## ASSIGNMENT
Look through the entries and count each line that includes the string "matching". Reply with the number alone.

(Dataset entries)
-- pv_equiv track=rewrite | github.com/nicperval/LAB-Nombres | src/nombres.py | calcular_nombres
-- ===== SOURCE A (Python) =====
-- def calcular_nombres(lista,genero):
--     conjunto = set()
--     for año,nombre,frecuencia,gen in lista:
--         if genero == gen:
--             conjunto.add(nombre)
--     if len(conjunto) == 0:
--         for año,nombre,frecuencia,gen in lista:
--             conjunto.add(nombre)
--     return conjunto
-- ===== SOURCE B (Python) =====
-- def calcular_nombres(lista, genero):
--     coincidentes, todos = set(), set()
--     for _, nombre, _, gen in lista:
--         todos.add(nombre)
--         if gen == genero:
--             coincidentes.add(nombre)
--     return coincidentes or todos
-- ===== Notes on version B (the rewrite author's own statement) =====
-- stated objective: alternative
-- what changed: A scans the list in two stages (a targeted loop, then a full fallback rescan when nothing matched); B makes exactly one pass maintaining two accumulators (the matching-name set and the all-names set) and picks between them at the end, so the fallback never rescans the input.
import Mathlib
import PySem

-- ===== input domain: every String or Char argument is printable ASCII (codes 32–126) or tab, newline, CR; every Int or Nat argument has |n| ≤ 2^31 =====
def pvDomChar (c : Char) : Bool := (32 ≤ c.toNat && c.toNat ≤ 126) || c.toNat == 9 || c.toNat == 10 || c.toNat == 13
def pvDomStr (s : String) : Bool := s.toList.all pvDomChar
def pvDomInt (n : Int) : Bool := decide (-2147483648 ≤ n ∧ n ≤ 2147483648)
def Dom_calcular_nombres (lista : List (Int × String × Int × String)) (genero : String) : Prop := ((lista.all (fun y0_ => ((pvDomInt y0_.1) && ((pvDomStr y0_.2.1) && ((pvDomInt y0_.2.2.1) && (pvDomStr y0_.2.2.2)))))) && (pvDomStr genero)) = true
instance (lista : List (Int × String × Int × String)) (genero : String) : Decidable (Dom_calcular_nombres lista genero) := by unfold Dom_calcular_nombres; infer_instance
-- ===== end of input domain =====

-- B replaces A's two staged scans (targeted loop, then a full fallback rescan) by ONE pass
-- maintaining two accumulators (matching-name set, all-names set) and a final choice between them.

-- ===== PORT A =====
-- literal transliteration: conjunto built by a conditional add loop, then, if empty,
-- a second loop over lista adding every name into the same set.
def calcular_nombres (lista : List (Int × String × Int × String)) (genero : String) : List String :=
  let conjunto : PySem.Set String :=
    lista.foldl (fun s t => if genero == t.2.2.2 then PySem.Set.add s t.2.1 else s) PySem.Set.empty
  if conjunto.length == 0 then
    lista.foldl (fun s t => PySem.Set.add s t.2.1) conjunto
  else conjunto

-- ===== PORT B =====
-- single pass with a pair accumulator (coincidentes, todos); 'coincidentes or todos' at the end.
def calcular_nombres_alt (lista : List (Int × String × Int × String)) (genero : String) : List String :=
  let p : PySem.Set String × PySem.Set String :=
    lista.foldl
      (fun (p : PySem.Set String × PySem.Set String) t =>
        (if t.2.2.2 == genero then PySem.Set.add p.1 t.2.1 else p.1,
         PySem.Set.add p.2 t.2.1))
      (PySem.Set.empty, PySem.Set.empty)
  if p.1.isEmpty then p.2 else p.1

-- ===== PRECONDITION & SPEC =====
def Spec_calcular_nombres (lista : List (Int × String × Int × String)) (genero : String) (out : List String) : Prop := out = calcular_nombres_alt lista genero
instance (lista : List (Int × String × Int × String)) (genero : String) (out : List String) : Decidable (Spec_calcular_nombres lista genero out) := by unfold Spec_calcular_nombres; infer_instance

-- ===== CLAIM (what is proved, stated in full; the proofs are below) =====
def Claim_equal_calcular_nombres : Prop := ∀ (lista : List (Int × String × Int × String)) (genero : String), Dom_calcular_nombres lista genero → Spec_calcular_nombres lista genero (calcular_nombres lista genero)

-- ===== LEMMAS AND PROOFS =====

-- B's fused single-pass fold computes A's two loops componentwise.
theorem fused_eq (genero : String) (lista : List (Int × String × Int × String))
    (a b : PySem.Set String) :
    lista.foldl
      (fun (p : PySem.Set String × PySem.Set String) t =>
        (if t.2.2.2 == genero then PySem.Set.add p.1 t.2.1 else p.1,
         PySem.Set.add p.2 t.2.1)) (a, b)
      = (lista.foldl (fun s t => if genero == t.2.2.2 then PySem.Set.add s t.2.1 else s) a,
         lista.foldl (fun s t => PySem.Set.add s t.2.1) b) := by
  induction lista generalizing a b with
  | nil => rfl
  | cons hd tl ih =>
    simp only [List.foldl_cons]
    by_cases h : hd.2.2.2 = genero
    · rw [if_pos (by simp [h]), if_pos (by simp [h]), ih]
    · rw [if_neg (by simp [h]), if_neg (by simp [Ne.symm h]), ih]

-- ===== VERDICT (by name: the statement is the Claim_ definition above) =====
theorem calcular_nombres_spec : Claim_equal_calcular_nombres := by
  intro lista genero _
  unfold Spec_calcular_nombres calcular_nombres calcular_nombres_alt
  rw [fused_eq]
  set c := lista.foldl (fun s t => if genero == t.2.2.2 then PySem.Set.add s t.2.1 else s)
      PySem.Set.empty with hc
  by_cases h : c = []
  · simp [h]
  · have : c.length ≠ 0 := by simpa [List.length_eq_zero_iff] using h
    simp [h, this, List.isEmpty_iff]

## RESULT
2